Going through the entries below, find how many lines hold "unfold", then give that number alone.
++++ Records shown ++++
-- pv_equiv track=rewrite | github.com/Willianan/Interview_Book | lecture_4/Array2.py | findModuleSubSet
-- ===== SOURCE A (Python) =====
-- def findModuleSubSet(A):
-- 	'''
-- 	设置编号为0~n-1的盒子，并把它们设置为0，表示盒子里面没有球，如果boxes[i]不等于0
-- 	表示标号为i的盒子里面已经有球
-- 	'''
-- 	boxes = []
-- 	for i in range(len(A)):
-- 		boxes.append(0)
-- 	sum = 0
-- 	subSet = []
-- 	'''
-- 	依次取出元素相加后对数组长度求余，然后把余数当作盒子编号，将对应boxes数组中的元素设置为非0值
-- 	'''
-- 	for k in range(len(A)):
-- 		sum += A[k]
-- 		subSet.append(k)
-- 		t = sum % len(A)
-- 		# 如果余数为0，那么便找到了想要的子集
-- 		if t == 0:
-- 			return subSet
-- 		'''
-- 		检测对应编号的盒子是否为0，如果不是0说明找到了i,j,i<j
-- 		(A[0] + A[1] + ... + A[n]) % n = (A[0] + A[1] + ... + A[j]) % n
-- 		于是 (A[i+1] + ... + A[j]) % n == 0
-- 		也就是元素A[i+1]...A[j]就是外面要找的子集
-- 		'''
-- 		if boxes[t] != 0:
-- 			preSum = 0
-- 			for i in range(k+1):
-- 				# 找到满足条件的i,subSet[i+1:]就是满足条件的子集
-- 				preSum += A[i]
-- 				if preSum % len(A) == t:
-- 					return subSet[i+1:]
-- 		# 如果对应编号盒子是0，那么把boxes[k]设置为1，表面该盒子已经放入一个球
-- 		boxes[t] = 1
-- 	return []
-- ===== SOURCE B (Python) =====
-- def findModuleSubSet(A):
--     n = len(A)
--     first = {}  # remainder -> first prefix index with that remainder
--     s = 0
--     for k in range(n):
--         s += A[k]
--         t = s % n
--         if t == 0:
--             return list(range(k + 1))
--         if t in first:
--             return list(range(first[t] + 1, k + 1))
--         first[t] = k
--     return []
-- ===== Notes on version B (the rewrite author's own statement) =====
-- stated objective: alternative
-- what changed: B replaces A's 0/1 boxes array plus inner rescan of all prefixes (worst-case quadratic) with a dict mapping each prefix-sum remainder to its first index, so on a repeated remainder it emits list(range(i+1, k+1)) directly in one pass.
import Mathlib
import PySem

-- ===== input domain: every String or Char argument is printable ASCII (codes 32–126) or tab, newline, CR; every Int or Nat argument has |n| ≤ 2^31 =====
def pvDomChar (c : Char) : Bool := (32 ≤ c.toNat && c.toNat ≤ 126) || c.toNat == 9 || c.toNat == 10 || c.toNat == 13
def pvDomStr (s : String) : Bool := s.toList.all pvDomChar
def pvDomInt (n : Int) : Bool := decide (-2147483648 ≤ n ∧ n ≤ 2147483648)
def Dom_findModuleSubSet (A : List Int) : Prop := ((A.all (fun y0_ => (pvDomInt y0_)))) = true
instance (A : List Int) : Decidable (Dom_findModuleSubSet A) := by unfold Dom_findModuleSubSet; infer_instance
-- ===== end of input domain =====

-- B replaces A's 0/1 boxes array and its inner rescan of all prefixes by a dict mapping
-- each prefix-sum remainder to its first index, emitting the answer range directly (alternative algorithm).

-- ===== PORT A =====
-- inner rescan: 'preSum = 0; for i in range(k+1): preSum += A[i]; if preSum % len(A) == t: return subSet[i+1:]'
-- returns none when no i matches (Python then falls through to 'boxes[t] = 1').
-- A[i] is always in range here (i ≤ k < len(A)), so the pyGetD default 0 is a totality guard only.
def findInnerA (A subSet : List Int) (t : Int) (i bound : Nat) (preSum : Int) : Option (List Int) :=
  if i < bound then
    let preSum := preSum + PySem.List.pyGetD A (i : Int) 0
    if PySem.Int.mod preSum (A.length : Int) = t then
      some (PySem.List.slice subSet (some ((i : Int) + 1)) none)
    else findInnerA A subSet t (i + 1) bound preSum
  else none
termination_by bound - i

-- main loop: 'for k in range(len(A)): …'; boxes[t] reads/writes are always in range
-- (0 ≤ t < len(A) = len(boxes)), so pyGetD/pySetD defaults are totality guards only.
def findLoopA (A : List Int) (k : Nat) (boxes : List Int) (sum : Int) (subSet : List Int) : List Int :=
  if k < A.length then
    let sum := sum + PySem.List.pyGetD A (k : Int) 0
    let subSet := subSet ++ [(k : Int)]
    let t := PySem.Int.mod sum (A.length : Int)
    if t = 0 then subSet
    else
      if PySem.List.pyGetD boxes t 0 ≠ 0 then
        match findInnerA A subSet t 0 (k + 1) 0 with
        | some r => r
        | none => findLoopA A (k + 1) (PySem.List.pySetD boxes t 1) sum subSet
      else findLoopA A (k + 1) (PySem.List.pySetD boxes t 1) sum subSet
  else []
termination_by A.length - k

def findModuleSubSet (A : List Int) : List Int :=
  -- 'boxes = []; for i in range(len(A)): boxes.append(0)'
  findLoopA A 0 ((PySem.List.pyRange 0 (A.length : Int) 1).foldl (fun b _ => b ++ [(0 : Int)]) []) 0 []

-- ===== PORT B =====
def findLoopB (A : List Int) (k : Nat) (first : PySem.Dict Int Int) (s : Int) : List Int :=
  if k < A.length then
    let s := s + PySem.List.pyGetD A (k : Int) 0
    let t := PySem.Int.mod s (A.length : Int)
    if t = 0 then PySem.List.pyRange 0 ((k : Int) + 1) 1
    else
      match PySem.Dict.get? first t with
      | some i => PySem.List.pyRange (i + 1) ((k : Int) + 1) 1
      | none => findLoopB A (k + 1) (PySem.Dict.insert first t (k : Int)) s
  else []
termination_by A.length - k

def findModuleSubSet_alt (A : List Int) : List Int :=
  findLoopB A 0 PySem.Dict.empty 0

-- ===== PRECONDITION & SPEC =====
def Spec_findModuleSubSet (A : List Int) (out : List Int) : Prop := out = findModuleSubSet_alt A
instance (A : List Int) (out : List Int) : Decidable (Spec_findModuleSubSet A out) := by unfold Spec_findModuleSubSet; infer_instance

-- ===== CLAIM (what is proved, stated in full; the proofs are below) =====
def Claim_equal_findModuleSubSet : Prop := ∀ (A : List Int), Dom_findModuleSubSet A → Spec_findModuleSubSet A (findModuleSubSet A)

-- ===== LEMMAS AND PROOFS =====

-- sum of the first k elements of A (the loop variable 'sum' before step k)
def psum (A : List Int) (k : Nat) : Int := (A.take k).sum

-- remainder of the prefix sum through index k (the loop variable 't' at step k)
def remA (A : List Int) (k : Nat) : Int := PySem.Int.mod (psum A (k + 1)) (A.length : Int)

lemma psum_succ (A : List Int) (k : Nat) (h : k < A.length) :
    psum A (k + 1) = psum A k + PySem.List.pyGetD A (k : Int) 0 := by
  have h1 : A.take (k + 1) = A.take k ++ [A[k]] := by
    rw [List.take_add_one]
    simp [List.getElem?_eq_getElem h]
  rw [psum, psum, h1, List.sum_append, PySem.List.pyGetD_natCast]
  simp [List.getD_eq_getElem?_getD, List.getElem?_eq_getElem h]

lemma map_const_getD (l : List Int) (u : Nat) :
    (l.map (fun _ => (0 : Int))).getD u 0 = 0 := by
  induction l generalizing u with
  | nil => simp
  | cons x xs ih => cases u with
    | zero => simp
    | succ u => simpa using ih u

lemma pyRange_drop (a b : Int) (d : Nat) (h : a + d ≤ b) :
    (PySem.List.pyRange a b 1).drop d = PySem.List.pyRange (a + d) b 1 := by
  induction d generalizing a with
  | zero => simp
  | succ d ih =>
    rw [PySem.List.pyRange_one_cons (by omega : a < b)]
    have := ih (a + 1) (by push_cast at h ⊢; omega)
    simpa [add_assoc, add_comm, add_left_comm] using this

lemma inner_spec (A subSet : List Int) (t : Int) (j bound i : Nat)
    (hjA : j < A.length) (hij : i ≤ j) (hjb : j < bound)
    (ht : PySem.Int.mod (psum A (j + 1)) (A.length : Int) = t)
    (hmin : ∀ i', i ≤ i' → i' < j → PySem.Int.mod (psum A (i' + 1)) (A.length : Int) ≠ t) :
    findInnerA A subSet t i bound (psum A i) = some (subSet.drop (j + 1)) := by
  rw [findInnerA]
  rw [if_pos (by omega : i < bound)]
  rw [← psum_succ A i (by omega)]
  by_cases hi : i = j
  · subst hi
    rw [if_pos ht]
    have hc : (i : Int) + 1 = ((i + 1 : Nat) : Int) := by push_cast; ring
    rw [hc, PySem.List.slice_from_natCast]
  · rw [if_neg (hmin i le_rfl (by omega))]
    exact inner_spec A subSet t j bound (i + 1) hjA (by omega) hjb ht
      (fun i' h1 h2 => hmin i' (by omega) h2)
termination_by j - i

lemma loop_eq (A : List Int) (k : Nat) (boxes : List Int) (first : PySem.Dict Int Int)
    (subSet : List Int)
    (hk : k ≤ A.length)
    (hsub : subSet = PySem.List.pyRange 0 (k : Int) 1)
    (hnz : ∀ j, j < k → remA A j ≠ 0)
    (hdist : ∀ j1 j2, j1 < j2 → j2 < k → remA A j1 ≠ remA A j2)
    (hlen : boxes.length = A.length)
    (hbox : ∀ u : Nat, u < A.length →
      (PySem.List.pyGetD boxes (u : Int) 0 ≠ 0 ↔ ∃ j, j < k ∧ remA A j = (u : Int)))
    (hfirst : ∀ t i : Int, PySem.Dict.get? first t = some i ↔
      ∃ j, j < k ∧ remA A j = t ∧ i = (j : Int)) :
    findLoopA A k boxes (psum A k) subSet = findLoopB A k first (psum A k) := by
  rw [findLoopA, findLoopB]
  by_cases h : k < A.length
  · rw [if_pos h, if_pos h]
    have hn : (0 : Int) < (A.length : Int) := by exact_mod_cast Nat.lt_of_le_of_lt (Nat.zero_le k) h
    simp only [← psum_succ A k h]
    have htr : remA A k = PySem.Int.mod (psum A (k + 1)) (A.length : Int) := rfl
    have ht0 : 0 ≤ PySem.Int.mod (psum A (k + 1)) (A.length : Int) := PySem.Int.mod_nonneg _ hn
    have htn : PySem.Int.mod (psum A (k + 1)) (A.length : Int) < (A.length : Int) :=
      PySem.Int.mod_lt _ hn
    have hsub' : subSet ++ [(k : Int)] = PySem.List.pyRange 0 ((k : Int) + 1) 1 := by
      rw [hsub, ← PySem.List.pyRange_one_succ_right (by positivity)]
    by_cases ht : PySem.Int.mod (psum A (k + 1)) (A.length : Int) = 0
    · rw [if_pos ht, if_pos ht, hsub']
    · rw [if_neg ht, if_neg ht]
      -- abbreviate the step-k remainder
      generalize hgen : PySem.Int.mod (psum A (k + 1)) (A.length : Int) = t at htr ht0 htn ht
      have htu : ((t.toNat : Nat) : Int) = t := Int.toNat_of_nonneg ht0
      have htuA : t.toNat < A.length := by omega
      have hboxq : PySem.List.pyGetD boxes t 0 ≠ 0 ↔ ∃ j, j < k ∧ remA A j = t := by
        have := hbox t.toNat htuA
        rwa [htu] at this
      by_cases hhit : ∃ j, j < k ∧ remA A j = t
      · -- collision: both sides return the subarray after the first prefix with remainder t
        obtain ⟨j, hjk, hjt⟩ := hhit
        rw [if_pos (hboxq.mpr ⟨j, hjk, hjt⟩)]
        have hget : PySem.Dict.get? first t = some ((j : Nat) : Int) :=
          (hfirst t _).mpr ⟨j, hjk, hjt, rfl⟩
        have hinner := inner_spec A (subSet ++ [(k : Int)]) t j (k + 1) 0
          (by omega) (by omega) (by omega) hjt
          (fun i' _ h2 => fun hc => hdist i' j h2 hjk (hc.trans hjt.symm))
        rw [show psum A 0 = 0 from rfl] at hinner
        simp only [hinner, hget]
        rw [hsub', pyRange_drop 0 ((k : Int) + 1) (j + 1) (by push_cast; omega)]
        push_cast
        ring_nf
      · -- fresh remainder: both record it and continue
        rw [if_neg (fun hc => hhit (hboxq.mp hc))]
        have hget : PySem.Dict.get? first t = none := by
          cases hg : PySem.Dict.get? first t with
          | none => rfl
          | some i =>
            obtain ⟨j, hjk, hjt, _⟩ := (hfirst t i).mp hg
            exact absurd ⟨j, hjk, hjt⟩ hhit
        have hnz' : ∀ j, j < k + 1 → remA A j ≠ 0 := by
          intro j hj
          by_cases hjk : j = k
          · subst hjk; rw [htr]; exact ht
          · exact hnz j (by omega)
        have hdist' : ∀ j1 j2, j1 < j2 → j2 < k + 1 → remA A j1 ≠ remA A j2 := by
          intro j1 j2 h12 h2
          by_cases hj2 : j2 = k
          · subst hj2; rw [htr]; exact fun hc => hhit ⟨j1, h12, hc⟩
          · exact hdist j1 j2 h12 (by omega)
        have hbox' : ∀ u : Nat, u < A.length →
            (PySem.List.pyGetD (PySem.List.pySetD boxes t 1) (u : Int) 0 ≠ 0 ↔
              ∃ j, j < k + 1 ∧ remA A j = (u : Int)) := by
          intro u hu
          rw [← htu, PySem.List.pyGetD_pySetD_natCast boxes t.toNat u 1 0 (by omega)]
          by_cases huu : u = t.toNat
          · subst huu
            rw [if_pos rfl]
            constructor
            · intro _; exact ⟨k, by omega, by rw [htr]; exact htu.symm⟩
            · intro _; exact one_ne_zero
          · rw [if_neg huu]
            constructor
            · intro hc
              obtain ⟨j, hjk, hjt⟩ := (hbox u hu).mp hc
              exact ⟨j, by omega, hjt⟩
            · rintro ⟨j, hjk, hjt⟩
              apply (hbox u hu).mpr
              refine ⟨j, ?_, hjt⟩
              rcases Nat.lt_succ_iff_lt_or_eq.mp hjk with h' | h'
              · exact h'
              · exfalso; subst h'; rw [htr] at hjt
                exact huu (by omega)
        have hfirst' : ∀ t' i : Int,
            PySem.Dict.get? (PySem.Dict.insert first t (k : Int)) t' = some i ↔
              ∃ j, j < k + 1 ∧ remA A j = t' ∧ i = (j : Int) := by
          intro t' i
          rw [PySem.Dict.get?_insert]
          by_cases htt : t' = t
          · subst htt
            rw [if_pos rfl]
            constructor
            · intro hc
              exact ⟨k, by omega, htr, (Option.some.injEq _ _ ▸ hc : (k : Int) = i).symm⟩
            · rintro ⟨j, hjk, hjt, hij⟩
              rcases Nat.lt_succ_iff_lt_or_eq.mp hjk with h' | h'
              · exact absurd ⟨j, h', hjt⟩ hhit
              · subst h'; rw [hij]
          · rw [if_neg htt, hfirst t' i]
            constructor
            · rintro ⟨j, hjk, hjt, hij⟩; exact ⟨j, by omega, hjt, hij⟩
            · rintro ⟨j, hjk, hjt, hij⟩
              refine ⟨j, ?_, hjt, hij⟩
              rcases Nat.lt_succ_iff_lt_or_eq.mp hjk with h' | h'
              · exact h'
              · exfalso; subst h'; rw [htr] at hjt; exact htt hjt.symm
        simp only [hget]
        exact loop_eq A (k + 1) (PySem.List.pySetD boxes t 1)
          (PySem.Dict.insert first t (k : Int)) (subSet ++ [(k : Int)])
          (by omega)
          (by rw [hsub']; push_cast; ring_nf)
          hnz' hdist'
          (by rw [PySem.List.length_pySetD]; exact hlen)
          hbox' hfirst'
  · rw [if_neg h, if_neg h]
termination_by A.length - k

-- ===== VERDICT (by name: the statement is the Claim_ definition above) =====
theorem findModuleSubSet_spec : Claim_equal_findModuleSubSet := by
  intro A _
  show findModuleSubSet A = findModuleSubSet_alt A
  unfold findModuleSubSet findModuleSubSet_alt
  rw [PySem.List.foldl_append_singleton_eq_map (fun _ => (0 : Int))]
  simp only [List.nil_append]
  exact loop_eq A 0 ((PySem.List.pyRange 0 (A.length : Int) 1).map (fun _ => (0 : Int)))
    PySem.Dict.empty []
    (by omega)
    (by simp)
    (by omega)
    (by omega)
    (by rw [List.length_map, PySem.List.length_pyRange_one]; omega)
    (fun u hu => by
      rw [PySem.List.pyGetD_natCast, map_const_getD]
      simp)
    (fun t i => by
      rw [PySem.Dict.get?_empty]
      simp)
++++
### Result
3